**Action item**
Below is a set of records; restate each one word for word.
*** Block opens ***
-- pv_equiv track=rewrite | github.com/LivEliz/Collaborative-MultiAgent-Market-Analysis | main.py | generate_trends
-- ===== SOURCE A (Python) =====
-- def generate_trends(keywords):
--     trends = []
--     for kw in keywords:
--         if "battery" in kw:
--             trends.append("Battery life is a recurring concern")
--         elif "sound" in kw or "audio" in kw:
--             trends.append("Sound quality is highly valued")
--         elif "price" in kw or "cost" in kw or "value" in kw:
--             trends.append("Affordability influences customer satisfaction")
--         elif "quality" in kw:
--             trends.append("Build quality is a key factor")
--         else:
--             trends.append(f"Customers frequently mention {kw}")
--     return trends
-- ===== SOURCE B (Python) =====
-- MESSAGES = [
--     "Battery life is a recurring concern",
--     "Sound quality is highly valued",
--     "Affordability influences customer satisfaction",
--     "Build quality is a key factor",
-- ]
--
-- PATTERNS = [
--     ("battery", 0),
--     ("sound", 1), ("audio", 1),
--     ("price", 2), ("cost", 2), ("value", 2),
--     ("quality", 3),
-- ]
--
--
-- def _classify(kw):
--     hits = [i for s, i in PATTERNS if s in kw]
--     return MESSAGES[min(hits)] if hits else f"Customers frequently mention {kw}"
--
--
-- def generate_trends(keywords):
--     return [_classify(kw) for kw in keywords]
-- ===== Notes on version B (the rewrite author's own statement) =====
-- stated objective: alternative
-- what changed: Priority dispatch is now arithmetic: B collects the rule indices of ALL matching substrings for a keyword and indexes the message table by the minimum index, instead of A's short-circuiting first-match if/elif chain; output is built by map/comprehension instead of a loop with appends.
import Mathlib
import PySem

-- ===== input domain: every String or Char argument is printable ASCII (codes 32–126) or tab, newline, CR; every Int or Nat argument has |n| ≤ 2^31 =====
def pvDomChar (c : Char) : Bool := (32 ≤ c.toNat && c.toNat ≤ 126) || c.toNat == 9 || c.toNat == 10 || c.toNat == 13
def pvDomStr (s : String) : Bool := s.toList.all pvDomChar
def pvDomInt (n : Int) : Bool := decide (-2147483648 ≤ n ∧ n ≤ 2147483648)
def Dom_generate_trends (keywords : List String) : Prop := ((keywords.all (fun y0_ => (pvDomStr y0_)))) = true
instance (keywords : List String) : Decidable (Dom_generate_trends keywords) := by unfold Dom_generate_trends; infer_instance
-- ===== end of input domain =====

-- B resolves rule priority arithmetically (min over all matched rule indices into a message table,
-- built by a comprehension) instead of A's short-circuiting if/elif chain; an alternative of equal cost.

-- ===== PORT A =====
def generate_trends (keywords : List String) : List String :=
  keywords.foldl (fun trends kw =>
    if PySem.Str.isIn "battery" kw then
      trends ++ ["Battery life is a recurring concern"]
    else if PySem.Str.isIn "sound" kw || PySem.Str.isIn "audio" kw then
      trends ++ ["Sound quality is highly valued"]
    else if PySem.Str.isIn "price" kw || PySem.Str.isIn "cost" kw || PySem.Str.isIn "value" kw then
      trends ++ ["Affordability influences customer satisfaction"]
    else if PySem.Str.isIn "quality" kw then
      trends ++ ["Build quality is a key factor"]
    else
      trends ++ ["Customers frequently mention " ++ kw]) []

-- ===== PORT B =====
def pvMessages : List String :=
  [ "Battery life is a recurring concern",
    "Sound quality is highly valued",
    "Affordability influences customer satisfaction",
    "Build quality is a key factor" ]

def pvPatterns : List (String × Int) :=
  [ ("battery", 0),
    ("sound", 1), ("audio", 1),
    ("price", 2), ("cost", 2), ("value", 2),
    ("quality", 3) ]

-- hits = [i for s, i in PATTERNS if s in kw]; MESSAGES[min(hits)] if hits else default.
-- MESSAGES[min(hits)]: the index is always 0..3 here, so pyGet? never returns none; .getD "" only discharges the Option.
def pvClassify (kw : String) : String :=
  let hits := (pvPatterns.filter (fun p => PySem.Str.isIn p.1 kw)).map Prod.snd
  match PySem.List.min? hits (fun i => i) with
  | some i => (PySem.List.pyGet? pvMessages i).getD ""
  | none => "Customers frequently mention " ++ kw

def generate_trends_alt (keywords : List String) : List String :=
  keywords.map pvClassify

-- ===== PRECONDITION & SPEC =====
def Spec_generate_trends (keywords : List String) (out : List String) : Prop := out = generate_trends_alt keywords
instance (keywords : List String) (out : List String) : Decidable (Spec_generate_trends keywords out) := by unfold Spec_generate_trends; infer_instance

-- ===== CLAIM (what is proved, stated in full; the proofs are below) =====
def Claim_equal_generate_trends : Prop := ∀ (keywords : List String), Dom_generate_trends keywords → Spec_generate_trends keywords (generate_trends keywords)

-- ===== LEMMAS AND PROOFS =====
theorem pvClassify_eq (kw : String) :
    pvClassify kw =
      (if PySem.Str.isIn "battery" kw then "Battery life is a recurring concern"
       else if PySem.Str.isIn "sound" kw || PySem.Str.isIn "audio" kw then "Sound quality is highly valued"
       else if PySem.Str.isIn "price" kw || PySem.Str.isIn "cost" kw || PySem.Str.isIn "value" kw then
         "Affordability influences customer satisfaction"
       else if PySem.Str.isIn "quality" kw then "Build quality is a key factor"
       else "Customers frequently mention " ++ kw) := by
  unfold pvClassify pvPatterns
  simp only [List.filter_cons, List.filter_nil]
  generalize PySem.Str.isIn "battery" kw = b1
  generalize PySem.Str.isIn "sound" kw = b2
  generalize PySem.Str.isIn "audio" kw = b3
  generalize PySem.Str.isIn "price" kw = b4
  generalize PySem.Str.isIn "cost" kw = b5
  generalize PySem.Str.isIn "value" kw = b6
  generalize PySem.Str.isIn "quality" kw = b7
  cases b1 <;> cases b2 <;> cases b3 <;> cases b4 <;> cases b5 <;> cases b6 <;> cases b7 <;> rfl

theorem genA_eq_map (keywords : List String) : ∀ (acc : List String),
    List.foldl (fun trends kw =>
      if PySem.Str.isIn "battery" kw then
        trends ++ ["Battery life is a recurring concern"]
      else if PySem.Str.isIn "sound" kw || PySem.Str.isIn "audio" kw then
        trends ++ ["Sound quality is highly valued"]
      else if PySem.Str.isIn "price" kw || PySem.Str.isIn "cost" kw || PySem.Str.isIn "value" kw then
        trends ++ ["Affordability influences customer satisfaction"]
      else if PySem.Str.isIn "quality" kw then
        trends ++ ["Build quality is a key factor"]
      else
        trends ++ ["Customers frequently mention " ++ kw]) acc keywords
    = acc ++ keywords.map pvClassify := by
  induction keywords with
  | nil => simp
  | cons k t ih =>
    intro acc
    simp only [List.foldl_cons, List.map_cons, ih, pvClassify_eq]
    split_ifs <;> simp

-- ===== VERDICT =====
theorem generate_trends_spec : Claim_equal_generate_trends := by
  intro keywords _
  unfold Spec_generate_trends generate_trends generate_trends_alt
  rw [genA_eq_map]
  simp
*** Block closes ***
**Task output**
-- pv_equiv track=rewrite | github.com/LivEliz/Collaborative-MultiAgent-Market-Analysis | main.py | generate_trends
-- ===== SOURCE A (Python) =====
-- def generate_trends(keywords):
--     trends = []
--     for kw in keywords:
--         if "battery" in kw:
--             trends.append("Battery life is a recurring concern")
--         elif "sound" in kw or "audio" in kw:
--             trends.append("Sound quality is highly valued")
--         elif "price" in kw or "cost" in kw or "value" in kw:
--             trends.append("Affordability influences customer satisfaction")
--         elif "quality" in kw:
--             trends.append("Build quality is a key factor")
--         else:
--             trends.append(f"Customers frequently mention {kw}")
--     return trends
-- ===== SOURCE B (Python) =====
-- MESSAGES = [
--     "Battery life is a recurring concern",
--     "Sound quality is highly valued",
--     "Affordability influences customer satisfaction",
--     "Build quality is a key factor",
-- ]
--
-- PATTERNS = [
--     ("battery", 0),
--     ("sound", 1), ("audio", 1),
--     ("price", 2), ("cost", 2), ("value", 2),
--     ("quality", 3),
-- ]
--
--
-- def _classify(kw):
--     hits = [i for s, i in PATTERNS if s in kw]
--     return MESSAGES[min(hits)] if hits else f"Customers frequently mention {kw}"
--
--
-- def generate_trends(keywords):
--     return [_classify(kw) for kw in keywords]
-- ===== Notes on version B (the rewrite author's own statement) =====
-- stated objective: alternative
-- what changed: Priority dispatch is now arithmetic: B collects the rule indices of ALL matching substrings for a keyword and indexes the message table by the minimum index, instead of A's short-circuiting first-match if/elif chain; output is built by map/comprehension instead of a loop with appends.
import Mathlib
import PySem

-- ===== input domain: every String or Char argument is printable ASCII (codes 32–126) or tab, newline, CR; every Int or Nat argument has |n| ≤ 2^31 =====
def pvDomChar (c : Char) : Bool := (32 ≤ c.toNat && c.toNat ≤ 126) || c.toNat == 9 || c.toNat == 10 || c.toNat == 13
def pvDomStr (s : String) : Bool := s.toList.all pvDomChar
def pvDomInt (n : Int) : Bool := decide (-2147483648 ≤ n ∧ n ≤ 2147483648)
def Dom_generate_trends (keywords : List String) : Prop := ((keywords.all (fun y0_ => (pvDomStr y0_)))) = true
instance (keywords : List String) : Decidable (Dom_generate_trends keywords) := by unfold Dom_generate_trends; infer_instance
-- ===== end of input domain =====

-- B resolves rule priority arithmetically (min over all matched rule indices into a message table,
-- built by a comprehension) instead of A's short-circuiting if/elif chain; an alternative of equal cost.

-- ===== PORT A =====
def generate_trends (keywords : List String) : List String :=
  keywords.foldl (fun trends kw =>
    if PySem.Str.isIn "battery" kw then
      trends ++ ["Battery life is a recurring concern"]
    else if PySem.Str.isIn "sound" kw || PySem.Str.isIn "audio" kw then
      trends ++ ["Sound quality is highly valued"]
    else if PySem.Str.isIn "price" kw || PySem.Str.isIn "cost" kw || PySem.Str.isIn "value" kw then
      trends ++ ["Affordability influences customer satisfaction"]
    else if PySem.Str.isIn "quality" kw then
      trends ++ ["Build quality is a key factor"]
    else
      trends ++ ["Customers frequently mention " ++ kw]) []

-- ===== PORT B =====
def pvMessages : List String :=
  [ "Battery life is a recurring concern",
    "Sound quality is highly valued",
    "Affordability influences customer satisfaction",
    "Build quality is a key factor" ]

def pvPatterns : List (String × Int) :=
  [ ("battery", 0),
    ("sound", 1), ("audio", 1),
    ("price", 2), ("cost", 2), ("value", 2),
    ("quality", 3) ]

-- hits = [i for s, i in PATTERNS if s in kw]; MESSAGES[min(hits)] if hits else default.
-- MESSAGES[min(hits)]: the index is always 0..3 here, so pyGet? never returns none; .getD "" only discharges the Option.
def pvClassify (kw : String) : String :=
  let hits := (pvPatterns.filter (fun p => PySem.Str.isIn p.1 kw)).map Prod.snd
  match PySem.List.min? hits (fun i => i) with
  | some i => (PySem.List.pyGet? pvMessages i).getD ""
  | none => "Customers frequently mention " ++ kw

def generate_trends_alt (keywords : List String) : List String :=
  keywords.map pvClassify

-- ===== PRECONDITION & SPEC =====
def Spec_generate_trends (keywords : List String) (out : List String) : Prop := out = generate_trends_alt keywords
instance (keywords : List String) (out : List String) : Decidable (Spec_generate_trends keywords out) := by unfold Spec_generate_trends; infer_instance

-- ===== CLAIM (what is proved, stated in full; the proofs are below) =====
def Claim_equal_generate_trends : Prop := ∀ (keywords : List String), Dom_generate_trends keywords → Spec_generate_trends keywords (generate_trends keywords)

-- ===== LEMMAS AND PROOFS =====
theorem pvClassify_eq (kw : String) :
    pvClassify kw =
      (if PySem.Str.isIn "battery" kw then "Battery life is a recurring concern"
       else if PySem.Str.isIn "sound" kw || PySem.Str.isIn "audio" kw then "Sound quality is highly valued"
       else if PySem.Str.isIn "price" kw || PySem.Str.isIn "cost" kw || PySem.Str.isIn "value" kw then
         "Affordability influences customer satisfaction"
       else if PySem.Str.isIn "quality" kw then "Build quality is a key factor"
       else "Customers frequently mention " ++ kw) := by
  unfold pvClassify pvPatterns
  simp only [List.filter_cons, List.filter_nil]
  generalize PySem.Str.isIn "battery" kw = b1
  generalize PySem.Str.isIn "sound" kw = b2
  generalize PySem.Str.isIn "audio" kw = b3
  generalize PySem.Str.isIn "price" kw = b4
  generalize PySem.Str.isIn "cost" kw = b5
  generalize PySem.Str.isIn "value" kw = b6
  generalize PySem.Str.isIn "quality" kw = b7
  cases b1 <;> cases b2 <;> cases b3 <;> cases b4 <;> cases b5 <;> cases b6 <;> cases b7 <;> rfl

theorem genA_eq_map (keywords : List String) : ∀ (acc : List String),
    List.foldl (fun trends kw =>
      if PySem.Str.isIn "battery" kw then
        trends ++ ["Battery life is a recurring concern"]
      else if PySem.Str.isIn "sound" kw || PySem.Str.isIn "audio" kw then
        trends ++ ["Sound quality is highly valued"]
      else if PySem.Str.isIn "price" kw || PySem.Str.isIn "cost" kw || PySem.Str.isIn "value" kw then
        trends ++ ["Affordability influences customer satisfaction"]
      else if PySem.Str.isIn "quality" kw then
        trends ++ ["Build quality is a key factor"]
      else
        trends ++ ["Customers frequently mention " ++ kw]) acc keywords
    = acc ++ keywords.map pvClassify := by
  induction keywords with
  | nil => simp
  | cons k t ih =>
    intro acc
    simp only [List.foldl_cons, List.map_cons, ih, pvClassify_eq]
    split_ifs <;> simp

-- ===== VERDICT =====
theorem generate_trends_spec : Claim_equal_generate_trends := by
  intro keywords _
  unfold Spec_generate_trends generate_trends generate_trends_alt
  rw [genA_eq_map]
  simp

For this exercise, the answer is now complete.